lemma pv_fill_S : ∀ (N : Nat) (ts : List Nat), ts.length ≤ N →
    ∀ (a : Nat) (phones : List String), List.Pairwise (· ≤ ·) ts → (∀ x ∈ ts, x ≤ phones.length) →
    pvFill ((pvStars ts).map (· + a)) (List.range' a (ts.length + phones.length)) phones
      = pvS ts phones := by
  intro N
  induction N with
  | zero =>
    intro ts h a phones _ _
    have : ts = [] := List.eq_nil_of_length_eq_zero (by omega)
    subst this
    rw [show pvStars [] = [] from rfl, List.map_nil,
      pv_fill_nil [] _ _ (by intro q _; rfl) (by simp)]
    simp [pvS]
  | succ N ih =>
    intro ts h a phones hs hb
    match ts with
    | [] =>
      rw [show pvStars [] = [] from rfl, List.map_nil,
        pv_fill_nil [] _ _ (by intro q _; rfl) (by simp)]
      simp [pvS]
    | t :: ts' =>
      have ht : t ≤ phones.length := hb t (by simp)
      have hts' : ∀ y ∈ ts', t ≤ y := (List.pairwise_cons.mp hs).1
      have hlbS : ∀ y ∈ pvStars ts', t ≤ y := pv_stars_lb t ts' hts'
      have hstars : (pvStars (t :: ts')).map (· + a)
          = (a + t) :: (pvStars ts').map (· + (a + 1)) := by
        rw [show pvStars (t :: ts') = t :: (pvStars ts').map (· + 1) from rfl]
        rw [List.map_cons, List.map_map]
        exact congrArg₂ (· :: ·) (by omega)
          (List.map_congr_left (by intro x _; simp only [Function.comp_apply]; omega))
      rw [hstars]
      have hsplit : (t :: ts').length + phones.length
          = t + (1 + (ts'.length + (phones.length - t))) := by simp; omega
      rw [hsplit, ← List.range'_append]
      have hcont : ∀ q ∈ List.range' a t,
          ((a + t) :: (pvStars ts').map (· + (a + 1))).contains q = false := by
        intro q hq
        rw [List.mem_range'] at hq
        obtain ⟨i, hi, rfl⟩ := hq
        rw [← Bool.not_eq_true, List.contains_iff_mem]
        intro hmem
        rcases List.mem_cons.mp hmem with heq | hmem'
        · omega
        · rw [List.mem_map] at hmem'
          obtain ⟨y, hy, heq⟩ := hmem'
          have := hlbS y hy; omega
      rw [pv_fill_skip _ _ _ _ hcont (by simp; omega)]
      rw [List.length_range']
      rw [show (1 : Nat) * t = t from by omega]
      rw [Nat.add_comm 1 (ts'.length + (phones.length - t)), List.range'_succ]
      rw [show pvFill ((a + t) :: (pvStars ts').map (· + (a + 1)))
            ((a + t) :: List.range' (a + t + 1) (ts'.length + (phones.length - t))) (phones.drop t)
          = "*" :: pvFill ((a + t) :: (pvStars ts').map (· + (a + 1)))
            (List.range' (a + t + 1) (ts'.length + (phones.length - t))) (phones.drop t) from by
        rw [pvFill.eq_def]; simp]
      rw [pv_fill_head_irrel _ _ _ _ (by
        intro hmem; rw [List.mem_range'] at hmem; obtain ⟨i, hi, heq⟩ := hmem; omega)]
      have hmapeq : (pvStars ts').map (· + (a + 1))
          = (pvStars (ts'.map (· - t))).map (· + (a + t + 1)) := by
        rw [pv_stars_sub t ts' hts', List.map_map]
        apply List.map_congr_left
        intro x hx
        have := hlbS x hx
        simp only [Function.comp_apply]; omega
      rw [hmapeq]
      have hlen2 : ts'.length + (phones.length - t)
          = (ts'.map (· - t)).length + (phones.drop t).length := by simp
      rw [hlen2]
      rw [ih (ts'.map (· - t)) (by simpa using h) (a + t + 1) (phones.drop t)
        ((List.pairwise_cons.mp hs).2.map _ (by intro x y hxy; omega))
        (by intro x hx; rw [List.mem_map] at hx; obtain ⟨y, hy, rfl⟩ := hx
            have := hb y (by simp [hy]); simp; omega)]
      rw [pvS]
theorem colL_congr (N : Nat) (c c' : Nat → Int) (h : ∀ k, k ≤ N → c k = c' k) :
    colL N c = colL N c' := by
  unfold colL
  apply List.map_congr_left
  intro k hk
  exact h k (by simpa using Nat.lt_succ_iff.mp (List.mem_range.mp hk))

theorem tbl_congr (N : Nat) (f f' : Nat → Nat → Int)
    (h : ∀ k s, k ≤ N → s ≤ N → f k s = f' k s) : tbl N f = tbl N f' := by
  unfold tbl
  apply List.map_congr_left
  intro k hk
  apply List.map_congr_left
  intro s hs
  exact h k s (Nat.lt_succ_iff.mp (List.mem_range.mp hk))
    (Nat.lt_succ_iff.mp (List.mem_range.mp hs))

theorem colA_congr (N : Nat) (c c' : Nat → Int) (h : ∀ k, k ≤ N → c k = c' k) :
    colA N c = colA N c' := congrArg List.toArray (colL_congr N c c' h)

theorem tblA_congr (N : Nat) (f f' : Nat → Nat → Int)
    (h : ∀ k s, k ≤ N → s ≤ N → f k s = f' k s) : tblA N f = tblA N f' :=
  congrArg (fun l => (l.map List.toArray).toArray) (tbl_congr N f f' h)
-- ===== VERDICT (by name: the statement is the Claim_ definition above) =====
theorem generateAdversarial_spec : Claim_equal_generateAdversarial := by
  intro rl al _ hpre
  unfold Spec_generateAdversarial generateAdversarial
  simp only [generateAdversarial_alt]
  by_cases hrl : rl ≤ 0
  · -- round_len ≤ 0: both sides are []
    rw [PySem.List.pyRange_one_eq_nil hrl]
    rw [show 2 * rl.toNat + 2 = (2 * rl.toNat + 1) + 1 from by omega, pvLoop3]
    rw [if_neg (by simp; omega)]
    simp
  · have hal : 1 ≤ al := hpre.resolve_left (by omega)
    have hta : pvLoopA al al 0 = pvBlocksUp al al.toNat 0 := by
      have h := pvLoopA_eq al al.toNat 0 (le_refl 0) (by omega)
      rwa [show ((al.toNat : Int)) = al from by omega] at h
    have htb : pvLoopB al al (al - 1) = pvBlocksDown al al.toNat (al - 1) := by
      have h := pvLoopB_eq al al.toNat (al - 1) (by omega) (by omega)
      rwa [show ((al.toNat : Int)) = al from by omega] at h
    have hTpos : 0 < pvTri al.toNat := pvTri_pos al.toNat (by omega)
    rw [hta, htb]
    rw [pvLoop3_eq (pvBlocksUp al al.toNat 0) (pvBlocksDown al al.toNat (al - 1)) (pvTri al.toNat)
      (pvBlocksUp_length al al.toNat 0) (pvBlocksDown_length al al.toNat (al - 1)) hTpos rl
      (2 * rl.toNat + 2) [] 0 true (le_refl 0) (by exact_mod_cast Int.natCast_nonneg _)
      (by rw [if_neg (by omega : ¬ (0 : Int) = ((pvTri al.toNat : Nat) : Int))]; omega)]
    rw [List.nil_append, pvT_eq al hal]
    simp only [pvRow_eq]
    rw [PySem.List.pyRange_one, List.map_map]
    apply List.map_congr_left
    intro t ht
    simp only [List.mem_range, Function.comp, reduceIte, Int.toNat_zero, Nat.zero_add] at ht ⊢
    rw [show (0 : Int) + (t : Int) = ((t : Nat) : Int) from by omega]
    rw [show (2 : Int) * ((pvTri al.toNat : Nat) : Int) = ((2 * pvTri al.toNat : Nat) : Int) from by
      push_cast; ring]
    rw [PySem.Int.mod_natCast]
    set rN := t % (2 * pvTri al.toNat) with hrN
    have hrlt : rN < 2 * pvTri al.toNat := Nat.mod_lt _ (by omega)
    by_cases hcase : rN < pvTri al.toNat
    · -- ascending half
      rw [if_pos (by exact_mod_cast Int.ofNat_lt.mpr hcase)]
      rw [List.getD_append _ _ _ _ (by rw [pvBlocksUp_length]; omega)]
      have h := pvUp_getD al al.toNat (al.toNat + 1) (by omega) 0 rN hcase
      rw [show ((al.toNat : Nat) : Int) = al from by omega] at h
      rw [h]
      congr 1
      omega
    · -- descending half
      rw [if_neg (by omega)]
      rw [List.getD_append_right _ _ _ _ (by rw [pvBlocksUp_length]; omega)]
      rw [show rN - (pvBlocksUp al al.toNat 0).length = rN - pvTri al.toNat from by
        rw [pvBlocksUp_length]]
      have h := pvDown_getD al al.toNat (al.toNat + 1) (by omega) (al - 1)
        (rN - pvTri al.toNat) (by omega)
      rw [show ((al.toNat : Nat) : Int) = al from by omega] at h
      rw [show ((rN - pvTri al.toNat : Nat) : Int) = (rN : Int) - ((pvTri al.toNat : Nat) : Int) from by
        omega] at h
      rw [h]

· · · ·

PROBLEM TO SOLVE:
Transcribe the lines above between the line holding "exact h k s" and the line holding "-- ===== VERDICT", inclusive, exactly as they stand and with nothing added.

EXERCISE SOLUTION:
  exact h k s (Nat.lt_succ_iff.mp (List.mem_range.mp hk))
    (Nat.lt_succ_iff.mp (List.mem_range.mp hs))

theorem colA_congr (N : Nat) (c c' : Nat → Int) (h : ∀ k, k ≤ N → c k = c' k) :
    colA N c = colA N c' := congrArg List.toArray (colL_congr N c c' h)

theorem tblA_congr (N : Nat) (f f' : Nat → Nat → Int)
    (h : ∀ k s, k ≤ N → s ≤ N → f k s = f' k s) : tblA N f = tblA N f' :=
  congrArg (fun l => (l.map List.toArray).toArray) (tbl_congr N f f' h)
-- ===== VERDICT (by name: the statement is the Claim_ definition above) =====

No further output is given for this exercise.